Por supuesto les gusta mucho, pero la velocidad que provoca el hambre no les
deja apreciar todo el sabor. Pero cuando ya la han calmado un poco, comen mucho
más lentamente. Entonces valoran el sabor de lo que están disfrutando. Ellos no
han probado nunca nada parecido, e intuyen que tampoco los nobles ni los
príncipes están acostumbrados a algo igual. No es sólo la muy agradable
sensación, es lo importantes que se sienten. Sé que eso momento no cambiará sus
vidas, que cuando la acaben, seguirá su miseria, su hambre su sufrimiento. Pero
tendrán algo bello que recordar, y una sensación agradable que no sólo se limita
a lo sensitivo. Hay algo más profundo, hay en ese momento una belleza y una
dignidad que querrán volver a recuperar. No hay ninguna transformación
inmediata, no, pero quizá, en alguna ocasión, suponga el inicio de un
movimiento.
A veces también visito los hospitales. Se ha atribuido a mis
pasteles alguna curación milagrosa. Quién sabe, puede ser. Es posible que alguno
de esos enfermos sólo necesitara para curarse un fuerte deseo de seguir experimentado
sensaciones, y, por ello, de seguir viviendo. Un deseo poderoso, primario y muy
antiguo, que un pequeño pastelito puede recuperar.
A las pocas semanas de haberme instalado, mis pasteles
alcanzan ya tanta fama que hasta los más ricos mandan a sus criados a que hagan
cola para comprarlos. Se convierten en la gran novedad que nadie, ni aquellos
que todo pueden permitirse, quiere perderse. Y así sigo un tiempo, hasta que ya
son muchos los que comienzan a preguntarse cuál será mi secreto. Siempre hay
algunos que intentan imitar el sabor de mis pasteles, pero todos fracasan. La
envidia se extiende. Se lanzan hipótesis nada agradables sobre los ingredientes
que utilizo. Se pierden las buenas formas al pedirme que desvele mis trucos.
Hasta la iglesia empieza a mostrarse interesada. Entonces debo irme.
Parece que estoy condenado a huir, aunque no haya malo en lo
que hago. Nada que pueda dañar ni al cuerpo ni al alma. La clave de mi secreto
es la ciencia.

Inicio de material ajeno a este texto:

-- pv_equiv track=rewrite | github.com/Bennyhwanggggg/Algorithm-and-Data-Structures-and-Coding-Challenges | Challenges/cokeMachine.py | coke_machine
-- ===== SOURCE A (Python) =====
-- def coke_machine(buttons, target):
--     level = set(tuple(button) for button in buttons)
--     memo = level
--     while level:
--         next_level = set()
--         for potential_sol in level:
--             memo.add(potential_sol)
--             if potential_sol[0] >= target[0] and potential_sol[1] <= target[1]:
--                 return True
--             for button in buttons:
--                 potential_next_sol = (potential_sol[0] + button[0],
--                                       potential_sol[1] + button[1])
--                 if potential_next_sol[1] <= target[1] and potential_next_sol not in memo:
--                     next_level.add(potential_next_sol)
--         level = next_level
--     return False
-- ===== SOURCE B (Python) =====
-- def coke_machine(buttons, target):
--     if not buttons:
--         return False
--     t0, t1 = target[0], target[1]
--     # one press of a single button already meets the target
--     if any(b[0] >= t0 and b[1] <= t1 for b in buttons):
--         return True
--     # a free button (second entry 0) with positive first entry can be pressed arbitrarily often
--     if t1 >= 0 and any(b[1] == 0 and b[0] > 0 for b in buttons):
--         return True
--     # unbounded-knapsack DP over second-sums 1..t1 on the buttons with positive second entry:
--     # best[j] = max first-sum over nonempty multisets with second-sum exactly j (None = unreachable)
--     pos = [b for b in buttons if b[1] > 0]
--     n = t1 if t1 >= 0 else 0
--     best = [0]
--     for j in range(1, n + 1):
--         m = None
--         for b in pos:
--             if b[1] <= j and best[j - b[1]] is not None:
--                 c = b[0] + best[j - b[1]]
--                 if m is None or c > m:
--                     m = c
--         if m is not None and m >= t0:
--             return True
--         best.append(m)
--     return False
-- ===== Notes on version B (the rewrite author's own statement) =====
-- stated objective: alternative
-- what changed: A's breadth-first search over the set of reachable (first,second) pair states (with a memo set) is replaced by a single-button early exit, a free-button (second entry 0, positive first) check, and a bottom-up unbounded-knapsack DP over second-sums 0..target[1] that keeps only the maximal achievable first-sum per second-sum.
-- outside the precondition, e.g. on coke_machine([[1, -1], [5, 3]], [10, 4]): A returns True, B returns False; on coke_machine([[-1, 0]], [-1, 7]): A returns True, B returns True
import Mathlib
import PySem

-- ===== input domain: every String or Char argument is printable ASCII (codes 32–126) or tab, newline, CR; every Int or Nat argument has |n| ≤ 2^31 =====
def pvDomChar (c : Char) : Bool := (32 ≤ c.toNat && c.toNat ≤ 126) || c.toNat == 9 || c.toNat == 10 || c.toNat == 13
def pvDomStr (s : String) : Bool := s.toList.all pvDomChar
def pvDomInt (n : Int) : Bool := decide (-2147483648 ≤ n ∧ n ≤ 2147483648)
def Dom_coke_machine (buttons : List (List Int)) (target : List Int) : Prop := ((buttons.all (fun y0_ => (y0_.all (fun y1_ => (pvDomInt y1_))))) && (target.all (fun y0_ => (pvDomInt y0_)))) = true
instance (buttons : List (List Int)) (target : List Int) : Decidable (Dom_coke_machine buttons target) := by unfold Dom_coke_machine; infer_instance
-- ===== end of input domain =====

-- B replaces A's breadth-first search over (first,second) pair states by a single-press check,
-- a free-button (second entry 0) check, and an unbounded-knapsack DP over second-sums 0..target[1].

-- ===== PORT A =====
-- tuples are modelled as List Int; indexing s[0]/s[1] is via getD, exact for lists of length ≥ 2 (Pre_).
def pvStepA (s b : List Int) : List Int :=
  [s.getD 0 0 + b.getD 0 0, s.getD 1 0 + b.getD 1 0]

-- the inner 'for button in buttons' loop building next_level
def pvExpandA (buttons : List (List Int)) (t1 : Int) (memo : PySem.Set (List Int))
    (s : List Int) (nx : PySem.Set (List Int)) : PySem.Set (List Int) :=
  buttons.foldl (fun nx b =>
    if (pvStepA s b).getD 1 0 ≤ t1 && !(PySem.Set.contains memo (pvStepA s b)) then
      PySem.Set.add nx (pvStepA s b)
    else nx) nx

-- the 'for potential_sol in level' loop; 'none' models the early 'return True'
def pvInnerA (buttons : List (List Int)) (target : List Int) :
    List (List Int) → PySem.Set (List Int) → PySem.Set (List Int) →
    Option (PySem.Set (List Int) × PySem.Set (List Int))
  | [], memo, nx => some (memo, nx)
  | s :: rest, memo, nx =>
    let memo' := PySem.Set.add memo s
    if target.getD 0 0 ≤ s.getD 0 0 && s.getD 1 0 ≤ target.getD 1 0 then none
    else pvInnerA buttons target rest memo' (pvExpandA buttons (target.getD 1 0) memo' s nx)

-- the 'while level:' loop; fuel is only a totality guard (sufficient under Pre_, see coke_machine_iff)
def pvLoopA (buttons : List (List Int)) (target : List Int) :
    Nat → PySem.Set (List Int) → PySem.Set (List Int) → Bool
  | 0, _, _ => false
  | fuel+1, level, memo =>
    if level.isEmpty then false
    else
      match pvInnerA buttons target level memo PySem.Set.empty with
      | none => true
      | some (memo', nx) => pvLoopA buttons target fuel nx memo'

def coke_machine (buttons : List (List Int)) (target : List Int) : Bool :=
  let level := PySem.Set.ofList buttons
  pvLoopA buttons target ((target.getD 0 0).toNat + (target.getD 1 0).toNat + 4) level level

-- ===== PORT B =====
-- best[j] = max first-sum over nonempty multisets of pos-buttons with second-sum exactly j (none = unreachable)
def pvBestStepB (buttons : List (List Int)) (best : List (Option Int)) (j : Int) : Option Int :=
  buttons.foldl (fun m b =>
    if b.getD 1 0 ≤ j then
      match best.getD (j - b.getD 1 0).toNat none with
      | none => m
      | some v =>
        match m with
        | none => some (b.getD 0 0 + v)
        | some mv => if mv < b.getD 0 0 + v then some (b.getD 0 0 + v) else some mv
    else m) none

Pero no lo entenderían, no están preparados.
“Isaac, Isaac abre”. Mi abuela golpeaba varias veces la
puerta del cuarto cerrado. Casi nunca conseguía respuesta. Cuando se cansaba
dejaba la bandeja con la comida al lado de la puerta, y esperaba que el aroma
de sus guisos hiciera el trabajo. Y lo solía hacer con rapidez. El olfato le
hacía darse cuenta a Isaac del hambre que tenía. Era una de las muy pocas
razones que podían justificar que interrumpiera su trabajo. Isaac abría y cogía
la bandeja. Isaac era Isaac Newton. El científico, el genio.
Sí, mi abuela cocinaba para Newton. Y aunque por entonces él
ya estaba cerca de los cuarenta y era muy reconocido, mi abuela le seguía
llamando Isaac. Para ella era un hombre frágil, al que tenía cariño y por el
que se preocupaba. Se preocupaba por sus largos encierros, por su soledad, por
su deseo de saber más que nadie y demostrarlo.
No era sólo alimento lo que mi abuela le daba a Isaac. A
veces cuando Newton se sentía frustrado porque intuía que algo importante
estaba cerca, pero no conseguía alcanzarlo, aunque dedicara incontables horas y
todo su esfuerzo y capacidad para lograrlo. Imaginaba grandes maravillas que se
descubrirían en el futuro y que él no vería. Otras veces simplemente se sentía
solo o triste, como cualquier otro mortal. Entonces buscaba la compañía de mí
abuela, en la cocina o en una sala donde tejía. Conversaba con ella.
Yo escuché alguna de esas conversaciones. Me impresionaba
ver a Newton. O quizá no es el niño que ignoraba casi todo el que se emocionaba
por ver a Newton muy cerca, por oír su voz. Es quizá el adulto que conoce su
grandeza el que se impresiona al recordar.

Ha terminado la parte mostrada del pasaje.